■ Data section:
-- pv_equiv track=rewrite | github.com/Meduty/merlins-aitomaton | merlinAI_lib.py | _ordered_color_keys
-- ===== SOURCE A (Python) =====
-- CANONICAL_COLOR_ORDER = ["white", "blue", "black", "red", "green", "colorless"]
--
-- def _ordered_color_keys(keys: list[str] | set[str]) -> list[str]:
--     order_index = {c: i for i, c in enumerate(CANONICAL_COLOR_ORDER)}
--     keys = list(keys)
--     known = [k for k in keys if k in order_index]
--     known.sort(key=lambda k: order_index[k])
--     others = [k for k in keys if k not in order_index]
--     others.sort()
--     return known + others
-- ===== SOURCE B (Python) =====
-- CANONICAL_COLOR_ORDER = ["white", "blue", "black", "red", "green", "colorless"]
--
-- def _ordered_color_keys(keys):
--     keys = list(keys)
--     result = []
--     for c in CANONICAL_COLOR_ORDER:
--         result.extend([c] * keys.count(c))
--     result.extend(sorted(k for k in keys if k not in CANONICAL_COLOR_ORDER))
--     return result
-- ===== Notes on version B (the rewrite author's own statement) =====
-- stated objective: alternative
-- what changed: A builds an order_index dict, partitions keys into known/unknown and sorts each half; B builds no dict and never sorts the known keys at all: it walks the six canonical colors emitting each one keys.count(c) times (counting, not sorting), then appends the sorted unknown keys.
import Mathlib
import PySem

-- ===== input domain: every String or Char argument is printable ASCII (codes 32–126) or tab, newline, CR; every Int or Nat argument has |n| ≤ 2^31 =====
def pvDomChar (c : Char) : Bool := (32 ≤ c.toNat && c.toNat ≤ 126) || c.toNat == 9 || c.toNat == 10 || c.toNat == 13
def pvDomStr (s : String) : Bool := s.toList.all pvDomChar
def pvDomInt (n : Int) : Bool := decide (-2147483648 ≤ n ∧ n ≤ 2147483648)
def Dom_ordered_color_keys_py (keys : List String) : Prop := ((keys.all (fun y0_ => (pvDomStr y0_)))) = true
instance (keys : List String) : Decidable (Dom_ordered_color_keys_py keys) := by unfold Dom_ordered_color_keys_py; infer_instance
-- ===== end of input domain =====

-- B builds no dict and never sorts the known keys: it walks the six canonical colors
-- emitting each one count-many times (counting replaces sorting), then appends the
-- sorted unknown keys; objective: alternative.

-- ===== PORT A =====
def CANONICAL_COLOR_ORDER : List String := ["white", "blue", "black", "red", "green", "colorless"]

def ordered_color_keys_py (keys : List String) : List String :=
  let order_index : PySem.Dict String Int :=
    (PySem.List.enumerate CANONICAL_COLOR_ORDER 0).foldl (fun d p => d.insert p.2 p.1) PySem.Dict.empty
  let known := keys.filter (fun k => order_index.contains k)
  -- order_index[k]: every k in known is a dict key, so the .getD default is never consulted
  let knownSorted := PySem.List.sorted known (fun k => order_index.getD k 0)
  let others := keys.filter (fun k => !order_index.contains k)
  let othersSorted := PySem.List.sorted others (fun k => k)
  knownSorted ++ othersSorted

-- ===== PORT B =====
def ordered_color_keys_py_alt (keys : List String) : List String :=
  -- for c in CANONICAL_COLOR_ORDER: result.extend([c] * keys.count(c))
  let result : List String :=
    CANONICAL_COLOR_ORDER.foldl (fun acc c => acc ++ List.replicate (PySem.List.count keys c) c) []
  -- result.extend(sorted(k for k in keys if k not in CANONICAL_COLOR_ORDER))
  result ++ PySem.List.sorted (keys.filter (fun k => !(CANONICAL_COLOR_ORDER.contains k))) (fun k => k)

-- ===== PRECONDITION & SPEC =====
def Spec_ordered_color_keys_py (keys : List String) (out : List String) : Prop := out = ordered_color_keys_py_alt keys
instance (keys : List String) (out : List String) : Decidable (Spec_ordered_color_keys_py keys out) := by unfold Spec_ordered_color_keys_py; infer_instance

-- ===== CLAIM (what is proved, stated in full; the proofs are below) =====
def Claim_equal_ordered_color_keys_py : Prop := ∀ (keys : List String), Dom_ordered_color_keys_py keys → Spec_ordered_color_keys_py keys (ordered_color_keys_py keys)

-- ===== LEMMAS AND PROOFS =====

-- the order_index dict A builds (proof-side name)
def pvOrderIndex : PySem.Dict String Int :=
  (PySem.List.enumerate CANONICAL_COLOR_ORDER 0).foldl (fun d p => d.insert p.2 p.1) PySem.Dict.empty

-- the common sort key both results are ordered by, valued in the lexicographic product
def pvKey (k : String) : Lex (Int × String) := toLex (pvOrderIndex.getD k 6, k)

lemma pvA_eq (keys : List String) :
    ordered_color_keys_py keys =
      PySem.List.sorted (keys.filter (fun k => pvOrderIndex.contains k)) (fun k => pvOrderIndex.getD k 0) ++
      PySem.List.sorted (keys.filter (fun k => !pvOrderIndex.contains k)) (fun k => k) := rfl

lemma pvB_eq (keys : List String) :
    ordered_color_keys_py_alt keys =
      CANONICAL_COLOR_ORDER.flatMap (fun c => List.replicate (keys.count c) c) ++
      PySem.List.sorted (keys.filter (fun k => !(CANONICAL_COLOR_ORDER.contains k))) (fun k => k) := by
  show CANONICAL_COLOR_ORDER.foldl (fun acc c => acc ++ List.replicate (PySem.List.count keys c) c) [] ++ _ = _
  rw [PySem.List.foldl_append_eq_flatMap]
  simp [PySem.List.count_eq]

lemma pvKey_injective : Function.Injective pvKey := by
  intro a b h
  exact congrArg (fun p => (ofLex p).2) h

lemma pvContains_iff (k : String) :
    pvOrderIndex.contains k = true ↔ k ∈ CANONICAL_COLOR_ORDER := by
  rw [PySem.Dict.contains_iff_mem_keys]
  show k ∈ PySem.Dict.keys pvOrderIndex ↔ _
  have : PySem.Dict.keys pvOrderIndex = CANONICAL_COLOR_ORDER := by decide
  rw [this]

lemma pvGetD_lt_six (k : String) (h : pvOrderIndex.contains k = true) :
    pvOrderIndex.getD k 6 < 6 := by
  have hm := (pvContains_iff k).mp h
  fin_cases hm <;> decide

lemma pvGetD_eq_six (k : String) (h : pvOrderIndex.contains k = false) :
    pvOrderIndex.getD k 6 = 6 := by
  exact PySem.Dict.getD_of_not_contains _ _ h

lemma pvGetD_zero_eq (k : String) (h : pvOrderIndex.contains k = true) :
    pvOrderIndex.getD k 0 = pvOrderIndex.getD k 6 := by
  have hm := (pvContains_iff k).mp h
  fin_cases hm <;> decide

lemma pvGetD_inj (a b : String) (ha : pvOrderIndex.contains a = true)
    (hb : pvOrderIndex.contains b = true)
    (h : pvOrderIndex.getD a 6 = pvOrderIndex.getD b 6) : a = b := by
  have hma := (pvContains_iff a).mp ha
  have hmb := (pvContains_iff b).mp hb
  fin_cases hma <;> fin_cases hmb <;> first | rfl | (exfalso; revert h; decide)

lemma pvKey_le_of (a b : String)
    (h : pvOrderIndex.getD a 6 < pvOrderIndex.getD b 6 ∨
         (pvOrderIndex.getD a 6 = pvOrderIndex.getD b 6 ∧ a ≤ b)) :
    pvKey a ≤ pvKey b := by
  rcases h with h | ⟨h1, h2⟩
  · exact le_of_lt (Prod.Lex.lt_iff.mpr (Or.inl h))
  · rcases lt_or_eq_of_le h2 with h2 | h2
    · exact le_of_lt (Prod.Lex.lt_iff.mpr (Or.inr ⟨h1, h2⟩))
    · subst h2; exact le_rfl

-- membership / count facts about B's counting part
lemma pvCount_flatMap (keys L : List String) (hnd : L.Nodup) (s : String) :
    (L.flatMap (fun c => List.replicate (keys.count c) c)).count s
      = if s ∈ L then keys.count s else 0 := by
  induction L with
  | nil => simp
  | cons c L ih =>
    have hnd' := (List.nodup_cons.mp hnd).2
    have hcn := (List.nodup_cons.mp hnd).1
    rw [List.flatMap_cons, List.count_append, ih hnd']
    by_cases hsc : s = c
    · subst hsc
      simp [hcn]
    · simp [List.count_replicate, hsc, Ne.symm hsc]

lemma pvCount_filter (keys : List String) (p : String → Bool) (s : String) :
    (keys.filter p).count s = if p s then keys.count s else 0 := by
  induction keys with
  | nil => simp
  | cons k keys ih =>
    by_cases hks : k = s
    · subst hks
      by_cases hp : p k <;> simp [hp, ih]
    · by_cases hp : p k <;> simp [hp, hks, ih]

lemma pvKnown_perm (keys : List String) :
    (CANONICAL_COLOR_ORDER.flatMap (fun c => List.replicate (keys.count c) c)).Perm
      (keys.filter (fun k => pvOrderIndex.contains k)) := by
  rw [List.perm_iff_count]
  intro s
  rw [pvCount_flatMap keys CANONICAL_COLOR_ORDER (by decide) s,
      pvCount_filter keys (fun k => pvOrderIndex.contains k) s]
  by_cases hs : s ∈ CANONICAL_COLOR_ORDER
  · simp [hs, (pvContains_iff s).mpr hs]
  · have : pvOrderIndex.contains s ≠ true := fun h => hs ((pvContains_iff s).mp h)
    simp [hs, this]

lemma pvB_perm_keys (keys : List String) : (ordered_color_keys_py_alt keys).Perm keys := by
  rw [pvB_eq]
  have hfilter : (fun k => !(CANONICAL_COLOR_ORDER.contains k)) = (fun k => !pvOrderIndex.contains k) := by
    funext k
    by_cases h : k ∈ CANONICAL_COLOR_ORDER
    · simp [h, (pvContains_iff k).mpr h]
    · have : pvOrderIndex.contains k ≠ true := fun hc => h ((pvContains_iff k).mp hc)
      simp [h, this]
  rw [hfilter]
  refine List.Perm.trans (List.Perm.append (pvKnown_perm keys) (PySem.List.sorted_perm ..)) ?_
  exact List.filter_append_perm _ keys

lemma pvA_perm_keys (keys : List String) : (ordered_color_keys_py keys).Perm keys := by
  rw [pvA_eq]
  refine List.Perm.trans (List.Perm.append (PySem.List.sorted_perm ..) (PySem.List.sorted_perm ..)) ?_
  exact List.filter_append_perm _ keys

lemma pvA_pairwise (keys : List String) :
    (ordered_color_keys_py keys).Pairwise (fun a b => pvKey a ≤ pvKey b) := by
  rw [pvA_eq, List.pairwise_append]
  refine ⟨?_, ?_, ?_⟩
  · refine (PySem.List.sorted_pairwise _ _).imp_of_mem ?_
    intro a b ha hb hle
    have ha' : pvOrderIndex.contains a = true :=
      (List.mem_filter.mp ((PySem.List.mem_sorted ..).mp ha)).2
    have hb' : pvOrderIndex.contains b = true :=
      (List.mem_filter.mp ((PySem.List.mem_sorted ..).mp hb)).2
    rw [pvGetD_zero_eq a ha', pvGetD_zero_eq b hb'] at hle
    rcases lt_or_eq_of_le hle with h | h
    · exact pvKey_le_of a b (Or.inl h)
    · exact le_of_eq (congrArg pvKey (pvGetD_inj a b ha' hb' h))
  · refine (PySem.List.sorted_pairwise _ _).imp_of_mem ?_
    intro a b ha hb hle
    have ha' : pvOrderIndex.contains a = false := by
      simpa using (List.mem_filter.mp ((PySem.List.mem_sorted ..).mp ha)).2
    have hb' : pvOrderIndex.contains b = false := by
      simpa using (List.mem_filter.mp ((PySem.List.mem_sorted ..).mp hb)).2
    exact pvKey_le_of a b (Or.inr ⟨by rw [pvGetD_eq_six a ha', pvGetD_eq_six b hb'], hle⟩)
  · intro a ha b hb
    have ha' : pvOrderIndex.contains a = true :=
      (List.mem_filter.mp ((PySem.List.mem_sorted ..).mp ha)).2
    have hb' : pvOrderIndex.contains b = false := by
      have := (List.mem_filter.mp ((PySem.List.mem_sorted ..).mp hb)).2
      simpa using this
    refine pvKey_le_of a b (Or.inl ?_)
    rw [pvGetD_eq_six b hb']
    exact pvGetD_lt_six a ha'

lemma pvB_pairwise (keys : List String) :
    (ordered_color_keys_py_alt keys).Pairwise (fun a b => pvKey a ≤ pvKey b) := by
  rw [pvB_eq, List.pairwise_append]
  refine ⟨?_, ?_, ?_⟩
  · -- flatMap of replicate blocks, blocks ordered by canonical position
    rw [List.flatMap_def, List.pairwise_flatten]
    refine ⟨?_, ?_⟩
    · intro l hl
      rcases List.mem_map.mp hl with ⟨c, _, rfl⟩
      exact List.pairwise_replicate.mpr (Or.inr le_rfl)
    · rw [List.pairwise_map]
      have hpw : CANONICAL_COLOR_ORDER.Pairwise (fun c d => pvKey c ≤ pvKey d) := by decide
      refine hpw.imp_of_mem ?_
      intro c d _ _ hcd x hx y hy
      rw [(List.eq_of_mem_replicate hx : x = c), (List.eq_of_mem_replicate hy : y = d)]
      exact hcd
  · refine (PySem.List.sorted_pairwise _ _).imp_of_mem ?_
    intro a b ha hb hle
    have ha0 : ¬ a ∈ CANONICAL_COLOR_ORDER := by
      have := (List.mem_filter.mp ((PySem.List.mem_sorted ..).mp ha)).2
      simpa using this
    have hb0 : ¬ b ∈ CANONICAL_COLOR_ORDER := by
      have := (List.mem_filter.mp ((PySem.List.mem_sorted ..).mp hb)).2
      simpa using this
    have ha' : pvOrderIndex.contains a = false := by
      by_contra h
      exact ha0 ((pvContains_iff a).mp (by revert h; cases pvOrderIndex.contains a <;> simp))
    have hb' : pvOrderIndex.contains b = false := by
      by_contra h
      exact hb0 ((pvContains_iff b).mp (by revert h; cases pvOrderIndex.contains b <;> simp))
    exact pvKey_le_of a b (Or.inr ⟨by rw [pvGetD_eq_six a ha', pvGetD_eq_six b hb'], hle⟩)
  · intro a ha b hb
    have ha0 : a ∈ CANONICAL_COLOR_ORDER := by
      rcases List.mem_flatMap.mp ha with ⟨c, hc, hac⟩
      rw [List.eq_of_mem_replicate hac]; exact hc
    have hb0 : ¬ b ∈ CANONICAL_COLOR_ORDER := by
      have := (List.mem_filter.mp ((PySem.List.mem_sorted ..).mp hb)).2
      simpa using this
    have hb' : pvOrderIndex.contains b = false := by
      by_contra h
      exact hb0 ((pvContains_iff b).mp (by revert h; cases pvOrderIndex.contains b <;> simp))
    refine pvKey_le_of a b (Or.inl ?_)
    rw [pvGetD_eq_six b hb']
    exact pvGetD_lt_six a ((pvContains_iff a).mpr ha0)

-- ===== VERDICT (by name: the statement is the Claim_ definition above) =====
theorem ordered_color_keys_py_spec : Claim_equal_ordered_color_keys_py := by
  intro keys _
  show ordered_color_keys_py keys = ordered_color_keys_py_alt keys
  exact PySem.List.eq_of_perm_of_pairwise_le_of_injective pvKey pvKey_injective
    ((pvA_perm_keys keys).trans (pvB_perm_keys keys).symm)
    (pvA_pairwise keys) (pvB_pairwise keys)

■ Work instructions: Scan the preceding listing for the string "trans" and copy every line where it occurs.

■ Completed task:
  refine List.Perm.trans (List.Perm.append (pvKnown_perm keys) (PySem.List.sorted_perm ..)) ?_
  refine List.Perm.trans (List.Perm.append (PySem.List.sorted_perm ..) (PySem.List.sorted_perm ..)) ?_
    ((pvA_perm_keys keys).trans (pvB_perm_keys keys).symm)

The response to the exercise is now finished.